**EXERCISE BRIEF**:
The answer should be a single number: how many lines of the entries below hold the word "apply".

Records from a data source
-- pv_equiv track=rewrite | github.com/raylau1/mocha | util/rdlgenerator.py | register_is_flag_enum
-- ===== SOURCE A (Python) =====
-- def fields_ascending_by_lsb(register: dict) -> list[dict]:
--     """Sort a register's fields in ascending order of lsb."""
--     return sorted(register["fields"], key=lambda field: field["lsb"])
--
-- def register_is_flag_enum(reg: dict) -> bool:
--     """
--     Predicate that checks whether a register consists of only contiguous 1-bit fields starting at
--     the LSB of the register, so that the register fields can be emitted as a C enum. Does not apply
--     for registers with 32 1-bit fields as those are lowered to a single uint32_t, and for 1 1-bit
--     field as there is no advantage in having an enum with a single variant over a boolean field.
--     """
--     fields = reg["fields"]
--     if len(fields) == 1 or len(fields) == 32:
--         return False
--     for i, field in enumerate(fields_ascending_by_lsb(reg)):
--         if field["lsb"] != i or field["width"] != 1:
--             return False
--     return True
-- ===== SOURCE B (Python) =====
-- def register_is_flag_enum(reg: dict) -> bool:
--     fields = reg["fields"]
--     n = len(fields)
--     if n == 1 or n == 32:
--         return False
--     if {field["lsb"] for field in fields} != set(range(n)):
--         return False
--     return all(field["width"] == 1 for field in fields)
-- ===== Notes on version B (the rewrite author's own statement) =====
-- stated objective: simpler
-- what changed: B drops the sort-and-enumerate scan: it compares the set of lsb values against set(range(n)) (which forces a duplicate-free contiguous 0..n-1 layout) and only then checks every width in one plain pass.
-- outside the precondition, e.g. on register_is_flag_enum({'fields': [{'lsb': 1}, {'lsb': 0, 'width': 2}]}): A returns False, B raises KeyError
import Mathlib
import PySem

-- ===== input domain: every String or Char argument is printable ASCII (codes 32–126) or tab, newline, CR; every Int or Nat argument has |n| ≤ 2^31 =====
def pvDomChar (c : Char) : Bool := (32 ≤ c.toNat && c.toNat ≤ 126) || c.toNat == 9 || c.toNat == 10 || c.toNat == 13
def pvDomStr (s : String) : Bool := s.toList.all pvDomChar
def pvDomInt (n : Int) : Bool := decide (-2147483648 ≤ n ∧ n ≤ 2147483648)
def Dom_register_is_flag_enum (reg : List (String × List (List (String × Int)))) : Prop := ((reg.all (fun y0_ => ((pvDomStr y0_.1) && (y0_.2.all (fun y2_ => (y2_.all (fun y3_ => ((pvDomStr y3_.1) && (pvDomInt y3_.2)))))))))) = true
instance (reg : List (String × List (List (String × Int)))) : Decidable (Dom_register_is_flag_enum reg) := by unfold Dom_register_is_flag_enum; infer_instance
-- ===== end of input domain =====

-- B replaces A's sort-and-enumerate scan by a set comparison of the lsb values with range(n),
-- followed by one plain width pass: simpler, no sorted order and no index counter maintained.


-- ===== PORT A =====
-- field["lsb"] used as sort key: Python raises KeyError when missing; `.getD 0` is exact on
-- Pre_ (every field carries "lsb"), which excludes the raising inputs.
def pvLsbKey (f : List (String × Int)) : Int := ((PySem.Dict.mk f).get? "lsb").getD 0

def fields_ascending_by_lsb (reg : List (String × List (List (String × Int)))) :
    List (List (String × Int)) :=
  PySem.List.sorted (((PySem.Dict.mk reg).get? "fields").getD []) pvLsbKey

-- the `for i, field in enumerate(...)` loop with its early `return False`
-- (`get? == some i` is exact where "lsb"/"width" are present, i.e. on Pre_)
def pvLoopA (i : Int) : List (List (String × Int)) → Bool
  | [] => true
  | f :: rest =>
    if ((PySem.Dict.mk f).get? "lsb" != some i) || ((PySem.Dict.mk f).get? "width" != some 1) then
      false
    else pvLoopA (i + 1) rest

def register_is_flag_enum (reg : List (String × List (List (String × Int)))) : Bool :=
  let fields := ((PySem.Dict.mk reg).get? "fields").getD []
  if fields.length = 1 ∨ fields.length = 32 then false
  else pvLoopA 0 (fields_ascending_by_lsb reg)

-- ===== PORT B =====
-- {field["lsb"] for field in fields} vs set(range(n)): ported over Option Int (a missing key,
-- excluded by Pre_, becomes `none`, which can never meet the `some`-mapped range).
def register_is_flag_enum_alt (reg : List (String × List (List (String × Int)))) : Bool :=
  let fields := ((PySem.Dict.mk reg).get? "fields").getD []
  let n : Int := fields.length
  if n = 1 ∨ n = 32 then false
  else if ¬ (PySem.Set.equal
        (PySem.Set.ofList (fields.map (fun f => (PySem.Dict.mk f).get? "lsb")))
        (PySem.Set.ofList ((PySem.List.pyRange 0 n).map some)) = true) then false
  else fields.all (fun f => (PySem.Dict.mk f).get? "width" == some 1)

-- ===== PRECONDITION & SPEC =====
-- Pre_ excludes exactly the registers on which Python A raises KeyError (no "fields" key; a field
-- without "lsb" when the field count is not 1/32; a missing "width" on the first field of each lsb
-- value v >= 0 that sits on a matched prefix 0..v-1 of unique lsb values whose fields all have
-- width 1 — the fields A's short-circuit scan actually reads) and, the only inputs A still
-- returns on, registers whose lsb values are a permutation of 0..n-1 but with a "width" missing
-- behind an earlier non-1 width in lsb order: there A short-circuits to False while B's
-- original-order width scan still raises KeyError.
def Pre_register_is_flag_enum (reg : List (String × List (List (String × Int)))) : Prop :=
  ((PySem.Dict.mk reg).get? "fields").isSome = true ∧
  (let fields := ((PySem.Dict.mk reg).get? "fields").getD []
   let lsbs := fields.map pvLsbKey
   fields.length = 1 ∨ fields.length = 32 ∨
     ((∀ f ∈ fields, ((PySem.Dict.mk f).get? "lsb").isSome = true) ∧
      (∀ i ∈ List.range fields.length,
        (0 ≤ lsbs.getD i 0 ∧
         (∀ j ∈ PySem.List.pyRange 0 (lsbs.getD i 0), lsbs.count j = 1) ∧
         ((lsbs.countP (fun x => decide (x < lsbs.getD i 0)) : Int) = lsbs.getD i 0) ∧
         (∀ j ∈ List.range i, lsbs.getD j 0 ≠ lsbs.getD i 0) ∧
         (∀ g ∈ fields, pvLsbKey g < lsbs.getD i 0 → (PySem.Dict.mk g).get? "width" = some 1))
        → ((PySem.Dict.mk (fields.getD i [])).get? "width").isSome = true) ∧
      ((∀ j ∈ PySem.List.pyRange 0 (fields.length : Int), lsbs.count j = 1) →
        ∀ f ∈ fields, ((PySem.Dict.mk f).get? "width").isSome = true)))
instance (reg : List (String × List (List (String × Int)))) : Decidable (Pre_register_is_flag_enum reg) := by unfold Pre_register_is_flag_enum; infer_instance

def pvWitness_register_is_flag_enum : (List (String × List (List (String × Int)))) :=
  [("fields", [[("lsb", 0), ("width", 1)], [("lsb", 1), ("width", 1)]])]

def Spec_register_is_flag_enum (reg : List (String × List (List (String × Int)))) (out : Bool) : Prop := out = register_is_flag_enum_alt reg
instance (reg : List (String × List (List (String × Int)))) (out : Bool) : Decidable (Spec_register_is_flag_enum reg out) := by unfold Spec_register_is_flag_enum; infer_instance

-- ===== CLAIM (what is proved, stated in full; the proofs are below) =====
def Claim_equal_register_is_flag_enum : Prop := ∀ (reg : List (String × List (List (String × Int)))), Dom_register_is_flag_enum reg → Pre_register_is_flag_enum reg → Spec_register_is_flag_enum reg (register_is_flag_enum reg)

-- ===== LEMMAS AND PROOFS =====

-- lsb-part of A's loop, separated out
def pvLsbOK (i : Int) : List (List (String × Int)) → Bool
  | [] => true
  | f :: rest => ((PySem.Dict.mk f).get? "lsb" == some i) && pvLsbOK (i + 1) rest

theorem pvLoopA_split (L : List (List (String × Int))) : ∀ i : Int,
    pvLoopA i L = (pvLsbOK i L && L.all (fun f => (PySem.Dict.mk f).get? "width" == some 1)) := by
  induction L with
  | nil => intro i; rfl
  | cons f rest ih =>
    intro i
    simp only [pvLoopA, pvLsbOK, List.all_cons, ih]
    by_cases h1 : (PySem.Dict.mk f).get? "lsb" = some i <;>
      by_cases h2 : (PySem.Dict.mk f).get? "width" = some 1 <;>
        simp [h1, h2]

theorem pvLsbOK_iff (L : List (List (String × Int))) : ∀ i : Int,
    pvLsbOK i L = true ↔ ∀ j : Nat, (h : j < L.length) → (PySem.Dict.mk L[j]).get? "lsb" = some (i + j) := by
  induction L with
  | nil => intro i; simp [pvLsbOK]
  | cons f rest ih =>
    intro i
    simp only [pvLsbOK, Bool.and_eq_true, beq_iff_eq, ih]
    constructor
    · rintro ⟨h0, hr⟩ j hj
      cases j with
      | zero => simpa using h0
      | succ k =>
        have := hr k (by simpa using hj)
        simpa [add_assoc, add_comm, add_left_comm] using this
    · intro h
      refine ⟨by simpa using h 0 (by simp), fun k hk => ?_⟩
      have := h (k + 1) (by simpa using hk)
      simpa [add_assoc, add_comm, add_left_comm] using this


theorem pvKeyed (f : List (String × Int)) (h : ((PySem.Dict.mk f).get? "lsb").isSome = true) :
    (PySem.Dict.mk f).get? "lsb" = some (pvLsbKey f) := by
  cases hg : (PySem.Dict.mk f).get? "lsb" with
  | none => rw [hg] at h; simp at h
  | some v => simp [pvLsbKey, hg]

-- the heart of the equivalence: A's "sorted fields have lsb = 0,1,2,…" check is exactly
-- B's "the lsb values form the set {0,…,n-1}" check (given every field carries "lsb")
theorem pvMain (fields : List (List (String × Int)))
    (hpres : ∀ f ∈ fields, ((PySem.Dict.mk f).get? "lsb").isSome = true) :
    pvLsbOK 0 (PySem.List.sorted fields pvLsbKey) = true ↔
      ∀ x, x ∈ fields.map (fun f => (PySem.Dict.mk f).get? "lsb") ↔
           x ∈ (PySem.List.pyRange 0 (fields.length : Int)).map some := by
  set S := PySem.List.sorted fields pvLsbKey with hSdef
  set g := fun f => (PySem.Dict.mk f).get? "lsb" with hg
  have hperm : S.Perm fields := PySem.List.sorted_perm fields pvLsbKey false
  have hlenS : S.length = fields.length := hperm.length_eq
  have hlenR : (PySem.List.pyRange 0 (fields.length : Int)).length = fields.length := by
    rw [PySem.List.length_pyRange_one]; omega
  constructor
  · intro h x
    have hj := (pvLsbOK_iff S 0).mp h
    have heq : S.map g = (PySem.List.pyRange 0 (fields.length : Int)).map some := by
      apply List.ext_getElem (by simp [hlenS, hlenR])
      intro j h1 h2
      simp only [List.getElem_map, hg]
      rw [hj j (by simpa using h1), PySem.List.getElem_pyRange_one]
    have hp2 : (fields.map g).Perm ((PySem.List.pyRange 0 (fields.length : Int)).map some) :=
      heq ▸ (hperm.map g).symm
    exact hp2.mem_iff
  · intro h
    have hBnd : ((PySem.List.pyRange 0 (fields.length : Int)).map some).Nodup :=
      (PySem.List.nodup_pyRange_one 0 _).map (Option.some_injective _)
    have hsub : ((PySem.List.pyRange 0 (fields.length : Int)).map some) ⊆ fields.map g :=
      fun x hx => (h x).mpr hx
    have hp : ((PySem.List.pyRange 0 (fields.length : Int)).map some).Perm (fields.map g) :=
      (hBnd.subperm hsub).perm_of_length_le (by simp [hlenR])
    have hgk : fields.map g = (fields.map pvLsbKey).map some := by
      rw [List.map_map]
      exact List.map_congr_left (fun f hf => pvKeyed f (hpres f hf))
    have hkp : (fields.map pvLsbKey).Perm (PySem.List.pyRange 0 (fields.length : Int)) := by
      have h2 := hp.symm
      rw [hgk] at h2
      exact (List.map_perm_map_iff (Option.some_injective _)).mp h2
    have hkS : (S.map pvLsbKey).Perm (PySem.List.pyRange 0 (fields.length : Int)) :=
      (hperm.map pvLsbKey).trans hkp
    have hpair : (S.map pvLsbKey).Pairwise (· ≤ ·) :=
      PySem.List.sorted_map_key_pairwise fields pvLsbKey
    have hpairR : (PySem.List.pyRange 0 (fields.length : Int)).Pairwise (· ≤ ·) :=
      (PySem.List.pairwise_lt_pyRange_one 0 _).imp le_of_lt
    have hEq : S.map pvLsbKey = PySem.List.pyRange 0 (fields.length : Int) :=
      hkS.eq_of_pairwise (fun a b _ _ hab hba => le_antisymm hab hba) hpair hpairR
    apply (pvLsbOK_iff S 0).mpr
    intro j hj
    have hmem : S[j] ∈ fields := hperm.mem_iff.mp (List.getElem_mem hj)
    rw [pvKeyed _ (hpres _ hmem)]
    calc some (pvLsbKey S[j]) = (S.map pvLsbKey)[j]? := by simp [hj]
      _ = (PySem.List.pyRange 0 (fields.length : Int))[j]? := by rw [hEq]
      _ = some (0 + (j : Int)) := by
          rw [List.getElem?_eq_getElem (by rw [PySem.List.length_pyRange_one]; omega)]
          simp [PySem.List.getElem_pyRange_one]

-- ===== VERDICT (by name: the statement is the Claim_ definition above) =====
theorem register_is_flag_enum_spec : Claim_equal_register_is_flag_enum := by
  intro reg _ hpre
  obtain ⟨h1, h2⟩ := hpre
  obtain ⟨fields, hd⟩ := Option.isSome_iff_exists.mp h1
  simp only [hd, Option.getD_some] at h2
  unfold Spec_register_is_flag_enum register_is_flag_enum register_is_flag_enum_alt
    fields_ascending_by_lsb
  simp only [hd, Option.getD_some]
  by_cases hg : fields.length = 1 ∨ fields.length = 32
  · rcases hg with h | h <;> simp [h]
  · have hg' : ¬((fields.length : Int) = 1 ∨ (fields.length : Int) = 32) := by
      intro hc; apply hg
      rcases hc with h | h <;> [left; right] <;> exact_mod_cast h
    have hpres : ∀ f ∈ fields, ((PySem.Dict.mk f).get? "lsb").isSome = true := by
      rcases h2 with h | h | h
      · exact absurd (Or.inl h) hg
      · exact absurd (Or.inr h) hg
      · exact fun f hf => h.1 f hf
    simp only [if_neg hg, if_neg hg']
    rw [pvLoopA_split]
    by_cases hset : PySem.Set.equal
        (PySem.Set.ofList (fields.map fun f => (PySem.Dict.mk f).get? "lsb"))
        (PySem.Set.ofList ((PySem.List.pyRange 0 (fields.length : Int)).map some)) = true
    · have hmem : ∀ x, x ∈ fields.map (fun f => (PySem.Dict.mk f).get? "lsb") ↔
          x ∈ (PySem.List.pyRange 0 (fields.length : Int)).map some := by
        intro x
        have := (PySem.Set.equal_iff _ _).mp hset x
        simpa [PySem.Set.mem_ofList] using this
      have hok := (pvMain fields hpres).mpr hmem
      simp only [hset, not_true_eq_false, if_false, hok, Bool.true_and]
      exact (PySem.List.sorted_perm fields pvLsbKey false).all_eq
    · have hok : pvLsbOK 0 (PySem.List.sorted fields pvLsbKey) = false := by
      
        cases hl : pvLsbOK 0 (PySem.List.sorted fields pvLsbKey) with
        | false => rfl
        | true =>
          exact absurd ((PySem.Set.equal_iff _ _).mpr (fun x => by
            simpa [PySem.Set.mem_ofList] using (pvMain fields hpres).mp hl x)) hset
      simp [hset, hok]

**ANSWER SECTION**:
4